TASK DATA:
....
-- pv_equiv track=rewrite | github.com/zhuli19901106/leetcode-zhuli | algorithms/0501-1000/0959_regions-cut-by-slashes_1_AC.py | zoom
-- ===== SOURCE A (Python) =====
-- def zoom(a0, z):
--     n = len(a0)
--     m = len(a0[0])
--     a = [[0 for j in range(m * z)] for i in range(n * z)]
--     for i in range(n):
--         for j in range(m):
--             if a0[i][j] == r' ':
--                 continue
--             if a0[i][j] == '/':
--                 for ki in range(z):
--                     for kj in range(z):
--                         if ki + kj == z - 1:
--                             a[i * z + ki][j * z + kj] = 1
--             elif a0[i][j] == '\\':
--                 for ki in range(z):
--                     for kj in range(z):
--                         if ki == kj:
--                             a[i * z + ki][j * z + kj] = 1
--     return a
-- ===== SOURCE B (Python) =====
-- def zoom(a0, z):
--     n, m = len(a0), len(a0[0])
--
--     def pix(r, c):
--         cell = a0[r // z][c // z]
--         if cell == '/':
--             return 1 if r % z + c % z == z - 1 else 0
--         if cell == '\\':
--             return 1 if r % z == c % z else 0
--         return 0
--
--     return [[pix(r, c) for c in range(m * z)] for r in range(n * z)]
-- ===== Notes on version B (the rewrite author's own statement) =====
-- stated objective: simpler
-- what changed: Instead of allocating a zero grid and scattering 1s into it with four nested loops and diagonal filters, B computes each output pixel directly (gather): pixel (r,c) is derived from the source cell a0[r//z][c//z] and the offsets r%z, c%z, so there is no mutable grid and no inner z-by-z scan.
import Mathlib
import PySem

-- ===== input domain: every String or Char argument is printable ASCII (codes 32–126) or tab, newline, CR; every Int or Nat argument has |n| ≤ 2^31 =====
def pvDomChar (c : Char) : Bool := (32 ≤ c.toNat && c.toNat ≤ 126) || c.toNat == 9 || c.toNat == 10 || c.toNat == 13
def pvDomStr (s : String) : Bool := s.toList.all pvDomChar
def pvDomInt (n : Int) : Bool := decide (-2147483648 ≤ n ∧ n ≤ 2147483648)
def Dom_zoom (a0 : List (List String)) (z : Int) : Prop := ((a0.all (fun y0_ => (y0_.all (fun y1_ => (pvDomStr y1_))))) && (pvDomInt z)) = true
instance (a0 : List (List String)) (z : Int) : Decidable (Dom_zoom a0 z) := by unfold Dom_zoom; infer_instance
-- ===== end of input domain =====

-- B computes every output pixel directly from its source cell (gather, no mutable grid),
-- replacing A's scatter of 1s through four nested loops; objective: simpler.

-- ===== PORT A =====
-- a[r][c] = v  (both indices are in range whenever A executes this statement)
def gridSet (a : List (List Int)) (r c : Nat) (v : Int) : List (List Int) :=
  a.set r ((a.getD r []).set c v)

-- the zero grid  [[0 for j in range(m*z)] for i in range(n*z)]
-- (for z ≤ 0 Python's range(n*z) is empty and n * z.toNat = 0, so the Nat ranges are exact)
def zoomGrid0 (n m zn : Nat) : List (List Int) :=
  (List.range (n * zn)).map (fun _ => (List.range (m * zn)).map (fun _ => (0 : Int)))

-- the '/' branch: for ki in range(z): for kj in range(z): if ki+kj == z-1: a[i*z+ki][j*z+kj] = 1
def drawSlash (zn i j : Nat) (a : List (List Int)) : List (List Int) :=
  (List.range zn).foldl (fun a ki =>
    (List.range zn).foldl (fun a kj =>
      if ki + kj = zn - 1 then gridSet a (i * zn + ki) (j * zn + kj) 1 else a) a) a

-- the '\\' branch: if ki == kj: a[i*z+ki][j*z+kj] = 1
def drawBack (zn i j : Nat) (a : List (List Int)) : List (List Int) :=
  (List.range zn).foldl (fun a ki =>
    (List.range zn).foldl (fun a kj =>
      if ki = kj then gridSet a (i * zn + ki) (j * zn + kj) 1 else a) a) a

-- one (i, j) iteration of A's double loop; a0[i][j] is in range under Pre_zoom, getD is exact there
def zoomBody (a0 : List (List String)) (zn i j : Nat) (a : List (List Int)) : List (List Int) :=
  let cell := (a0.getD i []).getD j ""
  if cell = " " then a
  else if cell = "/" then drawSlash zn i j a
  else if cell = "\\" then drawBack zn i j a
  else a

def zoom (a0 : List (List String)) (z : Int) : List (List Int) :=
  let n := a0.length
  let m := (a0.headD []).length   -- len(a0[0]); Pre_zoom excludes a0 = []
  let zn := z.toNat               -- range(z) is empty for z ≤ 0, like List.range z.toNat
  (List.range n).foldl (fun a i =>
    (List.range m).foldl (fun a j => zoomBody a0 zn i j a) a) (zoomGrid0 n m zn)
....
ASSIGNMENT: Write out only the final block of lines, starting at the line with "drawSlash zn i j a" and running to the end of the material.

RESPONSE BOX:
  else if cell = "/" then drawSlash zn i j a
  else if cell = "\\" then drawBack zn i j a
  else a

def zoom (a0 : List (List String)) (z : Int) : List (List Int) :=
  let n := a0.length
  let m := (a0.headD []).length   -- len(a0[0]); Pre_zoom excludes a0 = []
  let zn := z.toNat               -- range(z) is empty for z ≤ 0, like List.range z.toNat
  (List.range n).foldl (fun a i =>
    (List.range m).foldl (fun a j => zoomBody a0 zn i j a) a) (zoomGrid0 n m zn)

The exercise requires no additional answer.